- Chris Witaske as Pete in "Hands"
- First appearance: "Hands"; June 23, 2022;
- Last appearance: "The Original Beef of Chicagoland"; June 25, 2026;
- Created by: Christopher Storer
- Portrayed by: Chris Witaske

In-universe information
- Occupation: Lawyer
- Family: Donna Berzatto (mother-in-law); Carmy Berzatto (brother-in-law); Mikey Berzatto (brother-in-law, deceased);
- Spouse: Natalie Berzatto (wife)

= Pete Katinsky =

Fictional character, The Bear TV series

Pete Katinsky is a fictional character on the FX Network television series The Bear, played by Chris Witaske. Pete is the husband of Natalie Berzatto (Abby Elliott), a lawyer by profession and temperamentally much gentler than the sometimes fractious Berzattos.

== Casting ==
Pete is played by Chris Witaske, a Chicago native. Before trying out for The Bear, Witaske knew Chris Storer as a "cool Chicago guy" who was "Gillian's boyfriend." Witaske originally auditioned for the part of Richie. Witaske has described his character as "golden retriever-ass Pete."

== Biography ==
Pete Katinsky is Natalie's kind and loving husband. When Pete is first introduced, he appears to be "universally disliked by the family, [but] he turns out to be just a big softie—perhaps naive to the others' hardened ways, but charming because of his kind manner and willingness to look for the best in everyone." He was bullied by the male Berzattos for many years after he married Sugar, but Pete proved himself time and time again, demonstrating that "it takes a real man to face the Berzattos, let alone marry one."

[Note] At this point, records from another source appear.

-- pv_equiv track=rewrite | github.com/Kaimary/MetaSQL | utils/sql_utils.py | split_into_clauses
-- ===== SOURCE A (Python) =====
-- CLS_TOKENS = ['SELECT', 'FROM', 'WHERE', 'GROUP', 'ORDER']
--
-- def split_into_clauses(sql):
--     """
--     Split SQL into clauses(select/from/where/groupby/orderby).
--
--     :param sql: sql string
--     :return: sql clause strings
--     """
--
--     select_ = ""
--     from_   = ""
--     where_ = ""
--     group_ = ""
--     order_ = ""
--
--     split_indice = []
--     tokens = sql.split()
--     left_brackets = 0
--     for idx, t in enumerate(tokens):
--         if '(' in t: left_brackets += 1
--         if ')' in t: left_brackets -= 1
--         if any(tt in t for tt in CLS_TOKENS) and left_brackets == 0:
--             split_indice.append(idx)
--     split_indice.append(len(tokens))
--
--     assert split_indice[0] == 0
--     start = 0
--     for i in split_indice[1:]:
--         if CLS_TOKENS[0] in tokens[start]: select_ = ' '.join(tokens[start: i])
--         elif CLS_TOKENS[1] in tokens[start]: from_ = ' '.join(tokens[start: i])
--         elif CLS_TOKENS[2] in tokens[start]: where_ = ' '.join(tokens[start: i])
--         elif CLS_TOKENS[3] in tokens[start]: group_ = ' '.join(tokens[start: i])
--         elif CLS_TOKENS[4] in tokens[start]: order_ = ' '.join(tokens[start: i])
--         start = i
--
--     return select_, from_, where_,  group_, order_
-- ===== SOURCE B (Python) =====
-- CLS_TOKENS = ['SELECT', 'FROM', 'WHERE', 'GROUP', 'ORDER']
--
-- def split_into_clauses(sql):
--     """Label-and-group pipeline: stage 1 labels every token with its segment
--     number, stage 2 groups the tokens by label, stage 3 assigns each group to
--     the clause slot of the first CLS token found in the group's head token."""
--     tokens = sql.split()
--
--     # stage 1: label each token with its segment number
--     labels = []
--     depth = 0
--     seg = -1
--     for t in tokens:
--         depth += ('(' in t) - (')' in t)
--         if depth == 0 and any(k in t for k in CLS_TOKENS):
--             seg += 1
--         labels.append(seg)
--     assert not tokens or labels[0] == 0
--
--     # stage 2: group the tokens by label
--     groups = {}
--     for t, l in zip(tokens, labels):
--         groups[l] = groups.get(l, []) + [t]
--
--     # stage 3: assign each group to the slot of its head's first CLS token
--     clauses = ["", "", "", "", ""]
--     for g in groups.values():
--         for i, k in enumerate(CLS_TOKENS):
--             if k in g[0]:
--                 clauses[i] = ' '.join(g)
--                 break
--     return tuple(clauses)
-- ===== Notes on version B (the rewrite author's own statement) =====
-- stated objective: alternative
-- what changed: A collects depth-0 boundary indices into a list and then re-walks that index list slicing tokens[start:i] with a five-way elif chain; B is a label-and-group pipeline: it labels every token with its segment number, groups the tokens by label in a dict, and assigns each group's joined tokens to the clause slot of the first CLS token in the group's head.
import Mathlib
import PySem

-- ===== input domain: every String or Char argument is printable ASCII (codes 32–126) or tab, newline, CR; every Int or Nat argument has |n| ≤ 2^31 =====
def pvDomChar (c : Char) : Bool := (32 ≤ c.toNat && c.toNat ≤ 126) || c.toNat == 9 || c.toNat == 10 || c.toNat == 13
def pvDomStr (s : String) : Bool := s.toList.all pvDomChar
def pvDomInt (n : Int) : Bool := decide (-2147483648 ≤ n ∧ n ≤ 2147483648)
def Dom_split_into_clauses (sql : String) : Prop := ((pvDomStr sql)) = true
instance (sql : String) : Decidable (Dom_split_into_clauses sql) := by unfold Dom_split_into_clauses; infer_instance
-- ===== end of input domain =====

-- B replaces A's boundary-index collection + index-slicing elif chain by a three-stage
-- label-and-group pipeline (label every token with its segment number, group tokens by
-- label in a dict, assign each group to its clause slot); objective: alternative, same cost.

-- ===== PORT A =====
abbrev R5 := String × String × String × String × String

def clsTokens : List String := ["SELECT", "FROM", "WHERE", "GROUP", "ORDER"]

-- A's first loop: enumerate(tokens), tracking left_brackets, appending boundary indices
def aIndexLoop : List String → Nat → Int → List Nat → List Nat
  | [], _, _, acc => acc
  | t :: ts, idx, lb, acc =>
    let lb := if PySem.Str.isIn "(" t then lb + 1 else lb
    let lb := if PySem.Str.isIn ")" t then lb - 1 else lb
    let acc := if clsTokens.any (fun tt => PySem.Str.isIn tt t) && (lb == 0) then acc ++ [idx] else acc
    aIndexLoop ts (idx + 1) lb acc

-- A's elif chain over CLS_TOKENS[0] … CLS_TOKENS[4] on tokens[start]
def aAssign (r : R5) (head seg : String) : R5 :=
  if PySem.Str.isIn "SELECT" head then (seg, r.2.1, r.2.2.1, r.2.2.2.1, r.2.2.2.2)
  else if PySem.Str.isIn "FROM" head then (r.1, seg, r.2.2.1, r.2.2.2.1, r.2.2.2.2)
  else if PySem.Str.isIn "WHERE" head then (r.1, r.2.1, seg, r.2.2.2.1, r.2.2.2.2)
  else if PySem.Str.isIn "GROUP" head then (r.1, r.2.1, r.2.2.1, seg, r.2.2.2.2)
  else if PySem.Str.isIn "ORDER" head then (r.1, r.2.1, r.2.2.1, r.2.2.2.1, seg)
  else r

-- A's second loop: for i in split_indice[1:], assign ' '.join(tokens[start:i]), start = i
def aClauseLoop (toks : List String) : List Nat → Nat → R5 → R5
  | [], _, r => r
  | i :: is, start, r =>
    aClauseLoop toks is i
      (aAssign r (toks.getD start "")
        (PySem.Str.join " " (PySem.List.slice toks (some (start : Int)) (some (i : Int)))))

def split_into_clauses (sql : String) : String × String × String × String × String :=
  let tokens := PySem.Str.split₀ sql
  let split_indice := aIndexLoop tokens 0 0 [] ++ [tokens.length]
  -- assert split_indice[0] == 0  — raises exactly outside Pre_split_into_clauses
  aClauseLoop tokens (split_indice.drop 1) 0 ("", "", "", "", "")

-- ===== PORT B =====
-- stage 1: label each token with its segment number
def bLabelLoop : List String → Int → Int → List Int → List Int
  | [], _, _, labels => labels
  | t :: ts, depth, seg, labels =>
    let depth := depth + (if PySem.Str.isIn "(" t then (1 : Int) else 0)
                       - (if PySem.Str.isIn ")" t then (1 : Int) else 0)
    let seg := if (depth == 0) && clsTokens.any (fun k => PySem.Str.isIn k t) then seg + 1 else seg
    bLabelLoop ts depth seg (labels ++ [seg])

-- stage 2: group the tokens by label (groups[l] = groups.get(l, []) + [t])
def bGroupLoop : List (String × Int) → PySem.Dict Int (List String) → PySem.Dict Int (List String)
  | [], groups => groups
  | (t, l) :: rest, groups => bGroupLoop rest (groups.insert l (groups.getD l [] ++ [t]))

-- clauses[i] = v on the 5-slot clause list
def setSlot (r : R5) (i : Nat) (v : String) : R5 :=
  match i with
  | 0 => (v, r.2.1, r.2.2.1, r.2.2.2.1, r.2.2.2.2)
  | 1 => (r.1, v, r.2.2.1, r.2.2.2.1, r.2.2.2.2)
  | 2 => (r.1, r.2.1, v, r.2.2.2.1, r.2.2.2.2)
  | 3 => (r.1, r.2.1, r.2.2.1, v, r.2.2.2.2)
  | 4 => (r.1, r.2.1, r.2.2.1, r.2.2.2.1, v)
  | _ => r

-- stage 3 inner loop: first CLS token contained in the group's head g[0] wins
def bSlotLoop : List String → Nat → R5 → List String → R5
  | [], _, clauses, _ => clauses
  | k :: ks, i, clauses, g =>
    if PySem.Str.isIn k ((PySem.List.pyGet? g 0).getD "") then
      setSlot clauses i (PySem.Str.join " " g)
    else bSlotLoop ks (i + 1) clauses g

-- stage 3 outer loop: for g in groups.values()
def bValuesLoop : List (List String) → R5 → R5
  | [], clauses => clauses
  | g :: gs, clauses => bValuesLoop gs (bSlotLoop clsTokens 0 clauses g)

def split_into_clauses_alt (sql : String) : String × String × String × String × String :=
  let tokens := PySem.Str.split₀ sql
  let labels := bLabelLoop tokens 0 (-1) []
  -- assert not tokens or labels[0] == 0  — raises exactly outside Pre_split_into_clauses
  let groups := bGroupLoop (tokens.zip labels) (PySem.Dict.mk [])
  bValuesLoop groups.values ("", "", "", "", "")

-- ===== PRECONDITION & SPEC =====
-- Pre_ excludes exactly the inputs on which A's `assert split_indice[0] == 0` raises
-- AssertionError: a non-empty token list whose first token is not a depth-0 clause boundary.
def Pre_split_into_clauses (sql : String) : Prop :=
  ∀ t ∈ (PySem.Str.split₀ sql).take 1,
    clsTokens.any (fun tt => PySem.Str.isIn tt t) = true ∧
    (if PySem.Str.isIn "(" t then (1 : Int) else 0) = (if PySem.Str.isIn ")" t then (1 : Int) else 0)
instance (sql : String) : Decidable (Pre_split_into_clauses sql) := by
  unfold Pre_split_into_clauses; infer_instance

def pvWitness_split_into_clauses : String := "SELECT a FROM b"

def Spec_split_into_clauses (sql : String) (out : String × String × String × String × String) : Prop := out = split_into_clauses_alt sql
instance (sql : String) (out : String × String × String × String × String) : Decidable (Spec_split_into_clauses sql out) := by unfold Spec_split_into_clauses; infer_instance

-- ===== CLAIM (what is proved, stated in full; the proofs are below) =====
def Claim_equal_split_into_clauses : Prop := ∀ (sql : String), Dom_split_into_clauses sql → Pre_split_into_clauses sql → Spec_split_into_clauses sql (split_into_clauses sql)

-- ===== LEMMAS AND PROOFS =====

-- A's flush step (what aClauseLoop does at each index)
def aFlush (toks : List String) (r : R5) (start fin : Nat) : R5 :=
  aAssign r (toks.getD start "")
    (PySem.Str.join " " (PySem.List.slice toks (some (start : Int)) (some (fin : Int))))

-- canonical single pass both ports fuse into: mirrors aIndexLoop's depth updates and
-- flushes the finished segment at each later depth-0 boundary
def sLoop (toks : List String) : List String → Nat → Int → Nat → R5 → Nat × R5
  | [], _, _, start, r => (start, r)
  | t :: ts, idx, lb, start, r =>
    let lb := if PySem.Str.isIn "(" t then lb + 1 else lb
    let lb := if PySem.Str.isIn ")" t then lb - 1 else lb
    if clsTokens.any (fun tt => PySem.Str.isIn tt t) && (lb == 0) then
      sLoop toks ts (idx + 1) lb idx (aFlush toks r start idx)
    else sLoop toks ts (idx + 1) lb start r

-- pure (acc-free) form of bLabelLoop
def labP : List String → Int → Int → List Int
  | [], _, _ => []
  | t :: ts, depth, seg =>
    let depth := depth + (if PySem.Str.isIn "(" t then (1 : Int) else 0)
                       - (if PySem.Str.isIn ")" t then (1 : Int) else 0)
    let seg := if (depth == 0) && clsTokens.any (fun k => PySem.Str.isIn k t) then seg + 1 else seg
    seg :: labP ts depth seg

-- stages 1+2 fused into one recursion over the tokens
def comb : List String → Int → Int → PySem.Dict Int (List String) → PySem.Dict Int (List String)
  | [], _, _, d => d
  | t :: ts, depth, seg, d =>
    let depth := depth + (if PySem.Str.isIn "(" t then (1 : Int) else 0)
                       - (if PySem.Str.isIn ")" t then (1 : Int) else 0)
    let seg := if (depth == 0) && clsTokens.any (fun k => PySem.Str.isIn k t) then seg + 1 else seg
    comb ts depth seg (d.insert seg (d.getD seg [] ++ [t]))

-- the association list {0: segs[0], 1: segs[1], …} (keys i, i+1, …)
def zrAux : Int → List (List String) → List (Int × List String)
  | _, [] => []
  | i, s :: ss => (i, s) :: zrAux (i + 1) ss

lemma aIndexLoop_acc (ts : List String) : ∀ (idx : Nat) (lb : Int) (acc : List Nat),
    aIndexLoop ts idx lb acc = acc ++ aIndexLoop ts idx lb [] := by
  induction ts with
  | nil => intro idx lb acc; simp [aIndexLoop]
  | cons t ts ih =>
    intro idx lb acc
    simp only [aIndexLoop]
    set l1 := if PySem.Str.isIn "(" t = true then lb + 1 else lb with h1
    set l2 := if PySem.Str.isIn ")" t = true then l1 - 1 else l1 with h2
    by_cases hc : ((clsTokens.any fun tt => PySem.Str.isIn tt t) && (l2 == 0)) = true
    · simp only [hc, if_true]
      rw [ih, ih _ _ ([] ++ [idx])]
      simp
    · simp only [hc]
      exact ih _ _ _

lemma bLabelLoop_acc (ts : List String) : ∀ (depth seg : Int) (acc : List Int),
    bLabelLoop ts depth seg acc = acc ++ labP ts depth seg := by
  induction ts with
  | nil => intro depth seg acc; simp [bLabelLoop, labP]
  | cons t ts ih =>
    intro depth seg acc
    simp only [bLabelLoop, labP]
    rw [ih]
    simp

lemma fuse12 (ts : List String) : ∀ (depth seg : Int) (d : PySem.Dict Int (List String)),
    bGroupLoop (ts.zip (labP ts depth seg)) d = comb ts depth seg d := by
  induction ts with
  | nil => intro depth seg d; simp [labP, bGroupLoop, comb]
  | cons t ts ih =>
    intro depth seg d
    simp only [labP, comb, List.zip_cons_cons, bGroupLoop]
    exact ih _ _ _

In season 1, Pete was introduced in "Hands" and Carmy apologized for his part in some past injury to Pete.

Pete defended Carmy's career and bragged about his success to the cackling Uncle Frank in "Dogs," so that by the time of "Sheridan," Carmy confessed sheepishly to Nat, "I do kinda like Pete now." Carmy still keeps his brother-in-law's contact information under the original disrespectful designation "Sugar's boyfriend (Pete?)." Richie and Cicero still seem to find Pete annoying. As one character analysis put it, "Everyone hates Pete because he's the polar opposite of their family, and they know that Sugar deliberately chose him because of that."

Trying to be a good guest, Pete brought an eighth fish to Seven Fishes. Witaske quipped in 2025 that the tuna casserole was "my mom's recipe."

Pete works as a lawyer and helps the family with contracts for the restaurant. In the season 3 episode "Ice Chips," Pete was out of town at a trial when Natalie went into labor with the first child, so her mom Donna sat with Nat at the hospital until Pete could arrive. Following the arrival of their daughter Sophie, the couple are blissfully happy.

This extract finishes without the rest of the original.